COURT OF APPEAL OF THE STATE OF CALIFORNIA FIRST APPELLATE DISTRICT DIVISION FIVE
Oct 1, 2019
A155190 (Cal. Ct. App. Oct. 1, 2019)

Opinion

A155190

10-01-2019

In re A.R., a Person Coming Under the Juvenile Court Law. THE PEOPLE, Plaintiff and Respondent, v. A.R., Defendant and Appellant.


NOT TO BE PUBLISHED IN OFFICIAL REPORTS

California Rules of Court, rule 8.1115(a), prohibits courts and parties from citing or relying on opinions not certified for publication or ordered published, except as specified by rule 8.1115(b). This opinion has not been certified for publication or ordered published for purposes of rule 8.1115. (San Francisco County Super. Ct. No. JW17-6289)

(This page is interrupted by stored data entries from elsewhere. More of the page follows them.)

-- pv_equiv track=rewrite | github.com/DoutorRaposo/CS50-Courses | CS50X/week6/opts6/seven-day-average/seven-day-average.py | calculate
-- ===== SOURCE A (Python) =====
-- def calculate(reader):
--     new_cases = dict()
--     previous_cases = dict()
--
--     for row in reader:
--         if row['state'] not in previous_cases:
--             previous_cases[row['state']] = row['cases']
--             # Basically saying that the state in said row is a key and the value is the number of cases in the row
--             new_cases[row['state']] = []
--             # We must use the value as a list, so we can get several values inside. The key is the name of the state and the value is the number of cases
--         else:
--             cases = int(row['cases']) - int(previous_cases[row['state']])
--             # The number of new cases is the number of total cases today minus the total of yesterday.
--             previous_cases[row['state']] = row['cases']
--             # Updating the cases for the next iteration.
--             new_cases[row['state']].append(cases)
--             # Appending to the list we created in the first instance.
--             if len(new_cases[row['state']]) > 14:
--                 # and removing if there's more than 14 members in the list. Thank God for dynamic lists.
--                 new_cases[row['state']].pop(0)
--
--     return new_cases
-- ===== SOURCE B (Python) =====
-- def calculate(reader):
--     # Group all raw 'cases' strings by state (insertion order), then difference
--     # each state's series in one go and keep the last 14 deltas by slicing.
--     groups = {}
--     for row in reader:
--         groups.setdefault(row['state'], []).append(row['cases'])
--     return {state: [int(b) - int(a) for a, b in zip(vals, vals[1:])][-14:]
--             for state, vals in groups.items()}
-- ===== Notes on version B (the rewrite author's own statement) =====
-- stated objective: simpler
-- what changed: B replaces A's interleaved single pass over two dicts (a previous-value dict plus a rolling capped-at-14 window maintained with append/pop per row) by grouping each state's raw case strings in one pass and then, per state, differencing consecutive values and keeping the last 14 with a slice.
import Mathlib
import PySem

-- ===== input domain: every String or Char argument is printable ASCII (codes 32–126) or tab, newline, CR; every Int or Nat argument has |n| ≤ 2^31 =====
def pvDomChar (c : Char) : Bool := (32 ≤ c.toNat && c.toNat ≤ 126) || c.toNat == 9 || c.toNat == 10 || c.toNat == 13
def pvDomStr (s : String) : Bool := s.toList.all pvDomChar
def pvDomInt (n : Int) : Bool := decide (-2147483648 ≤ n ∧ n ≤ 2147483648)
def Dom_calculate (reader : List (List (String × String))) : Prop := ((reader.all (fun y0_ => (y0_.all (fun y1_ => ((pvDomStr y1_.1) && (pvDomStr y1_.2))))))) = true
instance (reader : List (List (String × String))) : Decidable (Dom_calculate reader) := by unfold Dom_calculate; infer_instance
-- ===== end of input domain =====

-- B groups each state's raw case strings in one pass and then differences/slices per state,
-- instead of A's interleaved rolling window over two dicts; objective: simpler, same cost.

-- ===== PORT A =====
-- row['k']: total form of the dict lookup; Pre_ guarantees the key is present.
def pvField (row : List (String × String)) (k : String) : String :=
  ((PySem.Dict.mk row).get? k).getD ""

-- int(s): total form; Pre_ guarantees every conversion A performs succeeds.
def pvInt (s : String) : Int := (PySem.Int.ofStr? s).getD 0

def calcStep (st : PySem.Dict String (List Int) × PySem.Dict String String)
    (row : List (String × String)) :
    PySem.Dict String (List Int) × PySem.Dict String String :=
  let new_cases := st.1
  let previous_cases := st.2
  if previous_cases.contains (pvField row "state") = false then
    (new_cases.insert (pvField row "state") [],
     previous_cases.insert (pvField row "state") (pvField row "cases"))
  else
    let cases := pvInt (pvField row "cases") - pvInt (previous_cases.getD (pvField row "state") "")
    let previous_cases := previous_cases.insert (pvField row "state") (pvField row "cases")
    let new_cases := new_cases.modify (pvField row "state") [] (fun l => l ++ [cases])
    let new_cases :=
      if 14 < (new_cases.getD (pvField row "state") []).length then
        -- pop(0): the list has length > 14, so dropping the head is exact
        new_cases.modify (pvField row "state") [] (fun l => l.drop 1)
      else new_cases
    (new_cases, previous_cases)

def calculate (reader : List (List (String × String))) : List (String × List Int) :=
  (reader.foldl calcStep (PySem.Dict.empty, PySem.Dict.empty)).1.items

-- ===== PORT B =====
def calculate_alt (reader : List (List (String × String))) : List (String × List Int) :=
  let groups : PySem.Dict String (List String) :=
    reader.foldl
      (fun g row => g.modify (pvField row "state") [] (fun l => l ++ [pvField row "cases"]))
      PySem.Dict.empty
  groups.items.map (fun p =>
    (p.1, PySem.List.slice (List.zipWith (fun a b => pvInt b - pvInt a) p.2 (p.2.drop 1))
            (some (-14)) none))

-- ===== PRECONDITION & SPEC =====
-- Pre_ excludes exactly the inputs where the Python raises: a row missing the 'state' or
-- 'cases' key (KeyError), or a 'cases' string of a state occurring in ≥ 2 rows that is not
-- a valid int literal (ValueError; a state occurring once is never converted).
def Pre_calculate (reader : List (List (String × String))) : Prop :=
  ∀ row ∈ reader,
    ((PySem.Dict.mk row).get? "state").isSome = true ∧
    ((PySem.Dict.mk row).get? "cases").isSome = true ∧
    (reader.countP (fun r => (PySem.Dict.mk r).get? "state" == (PySem.Dict.mk row).get? "state") ≤ 1 ∨
      (PySem.Int.ofStr? (((PySem.Dict.mk row).get? "cases").getD "")).isSome = true)
instance (reader : List (List (String × String))) : Decidable (Pre_calculate reader) := by
  unfold Pre_calculate; infer_instance

def pvWitness_calculate : (List (List (String × String))) :=
  [[("state", "ca"), ("cases", "1")], [("state", "ca"), ("cases", "4")], [("state", "ny"), ("cases", "7")]]

def Spec_calculate (reader : List (List (String × String))) (out : List (String × List Int)) : Prop := out = calculate_alt reader
instance (reader : List (List (String × String))) (out : List (String × List Int)) : Decidable (Spec_calculate reader out) := by unfold Spec_calculate; infer_instance

-- ===== CLAIM (what is proved, stated in full; the proofs are below) =====
def Claim_equal_calculate : Prop := ∀ (reader : List (List (String × String))), Dom_calculate reader → Pre_calculate reader → Spec_calculate reader (calculate reader)

-- ===== LEMMAS AND PROOFS =====

-- value map over an association list (keys untouched)
def mapVal {α β : Type} (f : α → β) (l : List (String × α)) : List (String × β) :=
  l.map (fun p => (p.1, f p.2))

In January 2018, the San Francisco County District Attorney filed a petition under Welfare and Institutions Code section 602, subdivision (a) alleging that appellant A.R., born December 2003, committed second degree robbery (Pen. Code, § 211), assault with force likely to cause great bodily injury (Pen. Code, § 245, subd. (a)(4)), and vandalism (Pen. Code, § 594, subd. (b)(2)(A)). The allegations related to a December 29, 2017 incident during which appellant and another minor were in a physical altercation with a security guard after trying to shoplift from a beauty products store in San Francisco.

In May 2018, following a contested jurisdictional hearing, the juvenile court found true a lesser included charge of attempted robbery (Pen. Code, §§ 664, 211) and the assault charge, as a misdemeanor (Pen. Code, § 245, subd. (a)(4)). The court found the vandalism charge not true. In June, the court declared appellant a ward of the court and placed her on probation at home.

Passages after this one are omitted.